Problem: The expected answer is every line from the material below that has the word "return".

Data in this exercise:
══════
-- pv_equiv track=rewrite | github.com/ShurCGHung/problem_solving | LeetCode/problem_2264.py | are_all_characters_same
-- ===== SOURCE A (Python) =====
-- def are_all_characters_same(s) -> bool:
--     if not s:
--         return False  # Return False for an empty string
--     first_char = s[0]
--     for char in s[1:]:
--         if char != first_char:
--             return False
--     return True
-- ===== SOURCE B (Python) =====
-- def are_all_characters_same(s) -> bool:
--     return len(set(s)) == 1
-- ===== Notes on version B (the rewrite author's own statement) =====
-- stated objective: simpler
-- what changed: Replaced the first-char reference and early-exit scan with a single aggregate expression: build the set of distinct characters and test that exactly one remains (len(set(s)) == 1); empty string gives len 0, so False, matching A.
import Mathlib
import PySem

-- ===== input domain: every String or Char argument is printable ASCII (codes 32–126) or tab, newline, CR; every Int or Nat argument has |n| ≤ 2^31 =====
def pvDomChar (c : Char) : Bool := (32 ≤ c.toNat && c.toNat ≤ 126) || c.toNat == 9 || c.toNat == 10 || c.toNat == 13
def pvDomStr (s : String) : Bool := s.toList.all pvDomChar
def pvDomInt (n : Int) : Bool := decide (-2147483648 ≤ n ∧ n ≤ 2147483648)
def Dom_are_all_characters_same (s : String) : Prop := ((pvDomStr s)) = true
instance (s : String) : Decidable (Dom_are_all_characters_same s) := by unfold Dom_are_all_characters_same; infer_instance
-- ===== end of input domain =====

-- B replaces A's first-char reference and early-exit scan by one aggregate: len(set(s)) == 1 (objective: simpler).


-- ===== PORT A =====
-- the early-exit 'for char in s[1:]'
def aacsLoop (first : Char) : List Char → Bool
  | [] => true
  | c :: cs => if c ≠ first then false else aacsLoop first cs

def are_all_characters_same (s : String) : Bool :=
  match s.toList with
  | [] => false
  | first :: rest => aacsLoop first rest

-- ===== PORT B =====
def are_all_characters_same_alt (s : String) : Bool :=
  PySem.Set.len (PySem.Set.ofList s.toList) == 1

-- ===== PRECONDITION & SPEC =====
def Spec_are_all_characters_same (s : String) (out : Bool) : Prop := out = are_all_characters_same_alt s
instance (s : String) (out : Bool) : Decidable (Spec_are_all_characters_same s out) := by unfold Spec_are_all_characters_same; infer_instance

-- ===== CLAIM (what is proved, stated in full; the proofs are below) =====
def Claim_equal_are_all_characters_same : Prop := ∀ (s : String), Dom_are_all_characters_same s → Spec_are_all_characters_same s (are_all_characters_same s)

-- ===== LEMMAS AND PROOFS =====

lemma len_le_foldl_add (l : List Char) : ∀ (s : PySem.Set Char),
    s.length ≤ (l.foldl PySem.Set.add s).length := by
  induction l with
  | nil => intro s; simp
  | cons c cs ih =>
    intro s
    refine le_trans ?_ (ih (PySem.Set.add s c))
    rw [PySem.Set.add_eq_ite]
    split <;> simp

lemma aacsLoop_eq (first : Char) (rest : List Char) :
    aacsLoop first rest = ((rest.foldl PySem.Set.add [first]).length == 1) := by
  induction rest with
  | nil => rfl
  | cons c cs ih =>
    by_cases h : c = first
    · subst h
      simp [aacsLoop, ih, PySem.Set.add_of_mem]
    · have h2 : PySem.Set.add [first] c = [first, c] := by
        exact PySem.Set.add_of_not_mem (fun hm => h (List.mem_singleton.mp hm))
      have hlen := len_le_foldl_add cs [first, c]
      simp only [List.length_cons] at hlen
      have hne : (cs.foldl PySem.Set.add [first, c]).length ≠ 1 := by omega
      simp [aacsLoop, h, hne]

-- ===== VERDICT (by name: the statement is the Claim_ definition above) =====
theorem are_all_characters_same_spec : Claim_equal_are_all_characters_same := by
  intro s _
  unfold Spec_are_all_characters_same are_all_characters_same are_all_characters_same_alt
  cases h : s.toList with
  | nil => simp [PySem.Set.ofList, PySem.Set.len]
  | cons first rest =>
    show aacsLoop first rest = _
    rw [aacsLoop_eq]
    simp [PySem.Set.len, PySem.Set.ofList_eq_foldl]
══════
Answer for this exercise:
--         return False  # Return False for an empty string
--             return False
--     return True
--     return len(set(s)) == 1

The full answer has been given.